Here are some common data visualisation types that use location data:
- Proportional symbol maps
- Choropleth maps (filled maps)
- Point distribution maps
- Heatmaps (density maps)
- Flow maps (path maps)
- Spider maps (origin-destination maps)
How location data enhances a dataset and your analysis
Bringing location data into a dataset provides context to your analysis in ways that aren’t always detectable on a spreadsheet, linear graph or pie chart. This context also leads to better prioritisation, planning and execution of objectives. For example:
- Connect data points to real-world boundaries: Let's say you work with communities to analyse waterfowl sightings in watershed basin areas. You want to know how many birds were spotted in each individual watershed. You have polygon data outlining locations of watershed basins and point data that records waterfowl sightings, but with spatial joins (a function available in some analytics solutions), you can combine location data from bird observations with watershed boundaries to find your answer and analyse further.
This visualisation created by Kent Marten combines shape files of city blocks with individual records of wells using spatial joins.
- Combine chart types for fast understanding: A map combined with pie charts can also reflect percentage analysis across regions.
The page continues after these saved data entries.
lemma pvTeach_bounds (li : List (List String)) (n : Int) (tx ty : Nat)
    (ht : pvTeach li n tx ty) : tx < li.length ∧ ty < (li.getD tx []).length := by
  apply pvCellN_bounds
  rw [ht.1]; simp

lemma pvRowLen_sq (li : List (List String)) (hsq : ∀ r ∈ li, r.length = li.length)
    (x : Nat) (hx : x < li.length) : (li.getD x []).length = li.length := by
  have : li.getD x [] = li[x] := by
    simp [List.getD_eq_getElem?_getD, List.getElem?_eq_getElem hx]
  rw [this]
  exact hsq _ (List.getElem_mem hx)

-- ---------- the four ray lemmas for A ----------

lemma pvUp_spec (li : List (List String)) (n : Int)
    (hsq : ∀ r ∈ li, r.length = li.length) (tx ty : Nat) (ht : pvTeach li n tx ty) :
    ∀ (x : Nat) (g : List (List String)), x ≤ tx → pvRel li n g →
      (∀ k, x ≤ k → k < tx → pvCellN li k ty ≠ "O") →
      pvRel li n (pvUp (ty : Int) (x : Int) g) ∧ pvMono g (pvUp (ty : Int) (x : Int) g) ∧
      (∀ k, k < x → (∀ r, k < r → r < x → pvCellN li r ty ≠ "O") →
        pvCellN li k ty = "S" → pvCellN (pvUp (ty : Int) (x : Int) g) k ty = "catch") := by
  have hm : tx < li.length := (pvTeach_bounds li n tx ty ht).1
  have hym : ty < li.length := by
    have := (pvTeach_bounds li n tx ty ht).2
    rwa [pvRowLen_sq li hsq tx hm] at this
  intro x
  induction x with
  | zero =>
    intro g _ hg _
    have hstop : pvUp (ty : Int) ((0 : Nat) : Int) g = g := by
      rw [pvUp, dif_neg (by omega)]
    rw [hstop]
    exact ⟨hg, fun _ _ h => h, fun k hk => absurd hk (by omega)⟩
  | succ x ih =>
    intro g hx hg hcl
    have hlt : x < tx := by omega
    have hxm : x < li.length := by omega
    have hxrow : ty < (li.getD x []).length := by
      rw [pvRowLen_sq li hsq x hxm]; exact hym
    have hgb : x < g.length := by rw [hg.1]; exact hxm
    have hgrow : ty < (g.getD x []).length := by rw [hg.2.1 x]; exact hxrow
    have hcast : (((x + 1 : Nat) : Int)) - 1 = (x : Int) := by push_cast; ring
    rw [pvUp, dif_pos (by push_cast; omega), hcast]
    by_cases hS : pvCellN g x ty = "S"
    · rw [if_pos (by rw [pvCell_natCast]; exact hS)]
      have hliS : pvCellN li x ty = "S" := pvRel_S li n g hg x ty hS
      have hvis : pvVis li n x ty :=
        Or.inr (Or.inl ⟨tx, hlt, hm, ht, fun k hk1 hk2 => hcl k (by omega) hk2⟩)
      have hg' : pvRel li n (pvSet g (x : Int) (ty : Int) "catch") := by
        refine ⟨by rw [length_pvSet]; exact hg.1,
          fun i => by rw [rowlen_pvSet]; exact hg.2.1 i, fun i j => ?_⟩
        by_cases hij : i = x ∧ j = ty
        · rcases hij with ⟨rfl, rfl⟩
          right
          exact ⟨hliS, hvis, pvCellN_pvSet_eq g _ _ "catch" hgb hgrow⟩
        · rw [pvCellN_pvSet_ne g x ty "catch" i j (by tauto)]
          exact hg.2.2 i j
      have hcl' : ∀ k, x ≤ k → k < tx → pvCellN li k ty ≠ "O" := by
        intro k hk1 hk2
        rcases Nat.eq_or_lt_of_le hk1 with rfl | hk
        · rw [hliS]; simp
        · exact hcl k (by omega) hk2
      obtain ⟨r1, r2, r3⟩ := ih (pvSet g (x : Int) (ty : Int) "catch") (by omega) hg' hcl'
      have hmset : pvMono g (pvSet g (x : Int) (ty : Int) "catch") := by
        intro i j hc
        by_cases hij : i = x ∧ j = ty
        · rcases hij with ⟨rfl, rfl⟩
          exact pvCellN_pvSet_eq g _ _ "catch" hgb hgrow
        · rw [pvCellN_pvSet_ne g x ty "catch" i j (by tauto)]; exact hc
      refine ⟨r1, fun i j hc => r2 i j (hmset i j hc), ?_⟩
      intro k hk hkcl hkS
      rcases Nat.lt_succ_iff_lt_or_eq.mp hk with hk' | rfl
      · exact r3 k hk' (fun r hr1 hr2 => hkcl r hr1 (by omega)) hkS
      · exact r2 k ty (pvCellN_pvSet_eq g k ty "catch" hgb hgrow)
    · rw [if_neg (by rw [pvCell_natCast]; exact hS)]
      by_cases hO : pvCellN g x ty = "O"
      · rw [if_pos (by rw [pvCell_natCast]; exact hO)]
        have hliO : pvCellN li x ty = "O" := (pvRel_O li n g hg x ty).mp hO
        refine ⟨hg, fun _ _ h => h, ?_⟩
        intro k hk hkcl hkS
        rcases Nat.lt_succ_iff_lt_or_eq.mp hk with hk' | rfl
        · exact absurd hliO (hkcl x hk' (by omega))
        · rw [hliO] at hkS; simp at hkS
      · rw [if_neg (by rw [pvCell_natCast]; exact hO)]
        have hliNO : pvCellN li x ty ≠ "O" := fun h => hO ((pvRel_O li n g hg x ty).mpr h)
        have hcl' : ∀ k, x ≤ k → k < tx → pvCellN li k ty ≠ "O" := by
          intro k hk1 hk2
          rcases Nat.eq_or_lt_of_le hk1 with rfl | hk
          · exact hliNO
          · exact hcl k (by omega) hk2
        obtain ⟨r1, r2, r3⟩ := ih g (by omega) hg hcl'
        refine ⟨r1, r2, ?_⟩
        intro k hk hkcl hkS
        rcases Nat.lt_succ_iff_lt_or_eq.mp hk with hk' | rfl
        · exact r3 k hk' (fun r hr1 hr2 => hkcl r hr1 (by omega)) hkS
        · rcases hg.2.2 k ty with h1 | ⟨_, _, hC⟩
          · rw [hkS] at h1; exact absurd h1 hS
          · exact r2 k ty hC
If you’re in sales, this can be useful as you evaluate relative volume of sales in certain geographies and how that influences strong or weak business profitability.
- Create a story with dashboards: Combining maps with time trends and other charts within dashboards helps uncover patterns, supports stronger predictive analytics and forecasting, and helps people more easily identify outliers. For example, the visualisation below by Timothy Vermeiren shows how weather affects different cities depending on their proximity to the equator along with the position of the Earth and its orbit around the sun. The combination of charts and maps helps the audience relate the information to their experience.
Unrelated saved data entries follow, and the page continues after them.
theorem ofList_len_one_iff (v : String) (rest : List String) :
    (PySem.Set.ofList (v :: rest)).length = 1 ↔ ∀ w ∈ rest, w = v := by
  constructor
  · intro h w hw
    obtain ⟨x, hx⟩ := List.length_eq_one_iff.mp h
    have hv : v ∈ PySem.Set.ofList (v :: rest) :=
      (PySem.Set.mem_ofList _ _).mpr (by simp)
    have hwm : w ∈ PySem.Set.ofList (v :: rest) :=
      (PySem.Set.mem_ofList _ _).mpr (by simp [hw])
    rw [hx] at hv hwm
    simp at hv hwm
    rw [hwm, hv]
  · intro h
    rw [PySem.Set.ofList_eq_foldl, List.foldl_cons, add_nil, foldl_add_const v rest h]
    rfl

theorem ofList_head (v : String) (rest : List String) :
    (PySem.Set.ofList (v :: rest)).headD "" = v := by
  rw [PySem.Set.ofList_eq_foldl, List.foldl_cons, add_nil]
  exact foldl_add_headD rest [v] (by simp)

theorem final_fold (ps : List (String × String)) (varset : PySem.Set String)
    (hvar : ∀ k, varset.contains k
      = ((pvVals k ps).tail).any (fun w => w != (pvVals k ps).headD "")) :
    ∀ (K : List String), (∀ k ∈ K, pvVals k ps ≠ []) →
    ∀ (acc : PySem.Dict String String × List String),
    (K.map (fun k => (k, PySem.Set.ofList (pvVals k ps)))).foldl pvACollect acc
      = (K.map (fun k => (k, (pvVals k ps).headD ""))).foldl (pvBCollect varset) acc := by
  intro K
  induction K with
  | nil => intro _ acc; rfl
  | cons k K ih =>
    intro hne acc
    rw [List.map_cons, List.map_cons, List.foldl_cons, List.foldl_cons]
    have hstep : pvACollect acc (k, PySem.Set.ofList (pvVals k ps))
        = pvBCollect varset acc (k, (pvVals k ps).headD "") := by
      obtain ⟨v, rest, hv⟩ : ∃ v rest, pvVals k ps = v :: rest := by
        cases h : pvVals k ps with
        | nil => exact absurd h (hne k (by simp))
        | cons a t => exact ⟨a, t, rfl⟩
      rw [hv]
      by_cases hone : ∀ w ∈ rest, w = v
      · have hlen : (PySem.Set.ofList (v :: rest)).length = 1 :=
          (ofList_len_one_iff v rest).mpr hone
        have hvarf : varset.contains k = false := by
          rw [hvar k, hv]
          simp
          exact fun w hw => hone w hw
        have hmem : k ∉ varset := fun hm => by
          have h2 := (PySem.Set.contains_iff varset k).mpr hm
          rw [hvarf] at h2
          exact Bool.false_ne_true h2
        have hh : (List.head? (PySem.Set.ofList (v :: rest))).getD "" = v := by
          simpa using ofList_head v rest
        simp [pvACollect, pvBCollect, PySem.Set.len, hlen, hvarf, hmem, hh]
      · obtain ⟨w, hw, hwne⟩ : ∃ w ∈ rest, w ≠ v := by
          simpa using hone
        have hlen : (PySem.Set.ofList (v :: rest)).length ≠ 1 := fun hl =>
          hwne ((ofList_len_one_iff v rest).mp hl w hw)
        have hvart : varset.contains k = true := by
          rw [hvar k, hv]
          simp
          exact ⟨w, hw, hwne⟩
        have hmem : k ∈ varset := (PySem.Set.contains_iff varset k).mp hvart
        simp [pvACollect, pvBCollect, PySem.Set.len, hlen, hvart, hmem]
    rw [hstep]
    exact ih (fun j hj => hne j (by simp [hj])) _

theorem empty_set_contains (k : String) :
    PySem.Set.contains (PySem.Set.empty : PySem.Set String) k = false := by
  by_cases h : PySem.Set.contains (PySem.Set.empty : PySem.Set String) k = true
  · exact absurd ((PySem.Set.contains_iff _ _).mp h) (by simp [PySem.Set.empty])
  · simpa using h

theorem ports_eq (hl : List (List (String × String))) :
    get_unique_hparams hl = get_unique_hparams_alt hl := by
  unfold get_unique_hparams get_unique_hparams_alt
  rw [← List.foldl_flatten (f := pvAStep) (b := PySem.Dict.empty) (L := hl),
      ← List.foldl_flatten (f := pvBStep) (b := (PySem.Dict.empty, PySem.Set.empty)) (L := hl)]
  set ps := hl.flatten with hps
  set K := PySem.Set.ofList (ps.map (·.1)) with hK
  have hKnodup : K.Nodup := PySem.Set.nodup_ofList _
  have hkeysA : (ps.foldl pvAStep PySem.Dict.empty).keys = K := by
    rw [A_keys]
    simp only [PySem.Dict.keys_empty, PySem.Set.update_nil_left]
    exact hK.symm
  have hitemsA : (ps.foldl pvAStep PySem.Dict.empty).items
      = K.map (fun k => (k, PySem.Set.ofList (pvVals k ps))) := by
    rw [PySem.Dict.items_eq_map_keys _ (by rw [hkeysA]; exact hKnodup) PySem.Set.empty,
      hkeysA]
    refine List.map_congr_left ?_
    intro k _
    rw [A_getD]
    simp [PySem.Set.ofList_eq_foldl]
  obtain ⟨hBkeys, hBgetD, hBvar⟩ := B_char ps PySem.Dict.empty PySem.Set.empty
  have hkeysB : (ps.foldl pvBStep (PySem.Dict.empty, PySem.Set.empty)).1.keys = K := by
    rw [hBkeys]
    simp only [PySem.Dict.keys_empty, PySem.Set.update_nil_left]
    exact hK.symm
  have hitemsB : (ps.foldl pvBStep (PySem.Dict.empty, PySem.Set.empty)).1.items
      = K.map (fun k => (k, (pvVals k ps).headD "")) := by
    rw [PySem.Dict.items_eq_map_keys _ (by rw [hkeysB]; exact hKnodup) "", hkeysB]
    refine List.map_congr_left ?_
    intro k _
    rw [hBgetD k]
    simp
  have hvar : ∀ k, (ps.foldl pvBStep (PySem.Dict.empty, PySem.Set.empty)).2.contains k
      = ((pvVals k ps).tail).any (fun w => w != (pvVals k ps).headD "") := by
    intro k
    rw [hBvar k, empty_set_contains]
    simp [pvDiffB]
  have hnonempty : ∀ k ∈ K, pvVals k ps ≠ [] := by
    intro k hk hnil
    rw [hK, PySem.Set.mem_ofList] at hk
    obtain ⟨p, hp, hp1⟩ := List.mem_map.mp hk
    have hm : p.2 ∈ pvVals k ps := by
      simp only [pvVals, List.mem_map]
      exact ⟨p, List.mem_filter.mpr ⟨hp, by simp [hp1]⟩, rfl⟩
    rw [hnil] at hm
    exact absurd hm (List.not_mem_nil)
  change ((List.foldl pvACollect (PySem.Dict.empty, ([] : List String))
        (List.foldl pvAStep PySem.Dict.empty ps).items).1.items,
      (List.foldl pvACollect (PySem.Dict.empty, ([] : List String))
        (List.foldl pvAStep PySem.Dict.empty ps).items).2)
    = ((List.foldl (pvBCollect (List.foldl pvBStep (PySem.Dict.empty, PySem.Set.empty) ps).2)
        (PySem.Dict.empty, ([] : List String))
        (List.foldl pvBStep (PySem.Dict.empty, PySem.Set.empty) ps).1.items).1.items,
      (List.foldl (pvBCollect (List.foldl pvBStep (PySem.Dict.empty, PySem.Set.empty) ps).2)
        (PySem.Dict.empty, ([] : List String))
        (List.foldl pvBStep (PySem.Dict.empty, PySem.Set.empty) ps).1.items).2)
  rw [hitemsA, hitemsB, final_fold ps _ hvar K hnonempty]

-- ===== VERDICT (by name: the statement is the Claim_ definition above) =====
theorem get_unique_hparams_spec : Claim_equal_get_unique_hparams := by
  intro hl _
  unfold Spec_get_unique_hparams
  exact ports_eq hl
Dashboard showing how position on Earth relates to weather. Visualisation by Timothy Vermeiren.
To learn more ways to apply location data in mapping for stronger exploration of the details and to see how it’s possible in a solution like Tableau, read this page on mapping solutions.
Challenges to consider when using location data
While there are plenty of benefits to using this type of data in your overall set, there are some challenges to bear in mind, too. For example:
- Big data and the Internet of things = technology restrictions. As digital data grows, it’s easier to collect location data. But you may have resource constraints when it comes to storing and analysing all of this data.
- Having abundant sources means more data & more formats. Ingesting location data, verifying its accuracy and avoiding generalisations can be tricky. It is essential to find the right technologies that prioritise data governance, allow you to narrow large sets of information and uncover key details.
- Data privacy. Privacy is critical when working with geographical information where individual identifiers are present (or possibly present in data sets). It’s important to have governance and data ethics measures to prioritise and manage privacy policies.
- Intellectual property rights and licensing. There are intellectual property rights to consider, and a licence might be required when using certain data. You need to employ skilled experts that understand issues like data conflicts, rights and licensing, know how to solve them, and can extract meaning and value from the data.
Location data is an incredibly useful resource when properly analysed. The first step is to choose an interactive platform that offers maximum governance with the flexibility to use multiple sources, custom filters and the ability to perform a diverse set of analyses. If you do your homework and lay out must-haves before choosing the platform to best suit your needs, you’ll know the potential opportunities and challenges that lie ahead. And in the end, you’ll uncover powerful insights and important stories combining location data with all your other important information.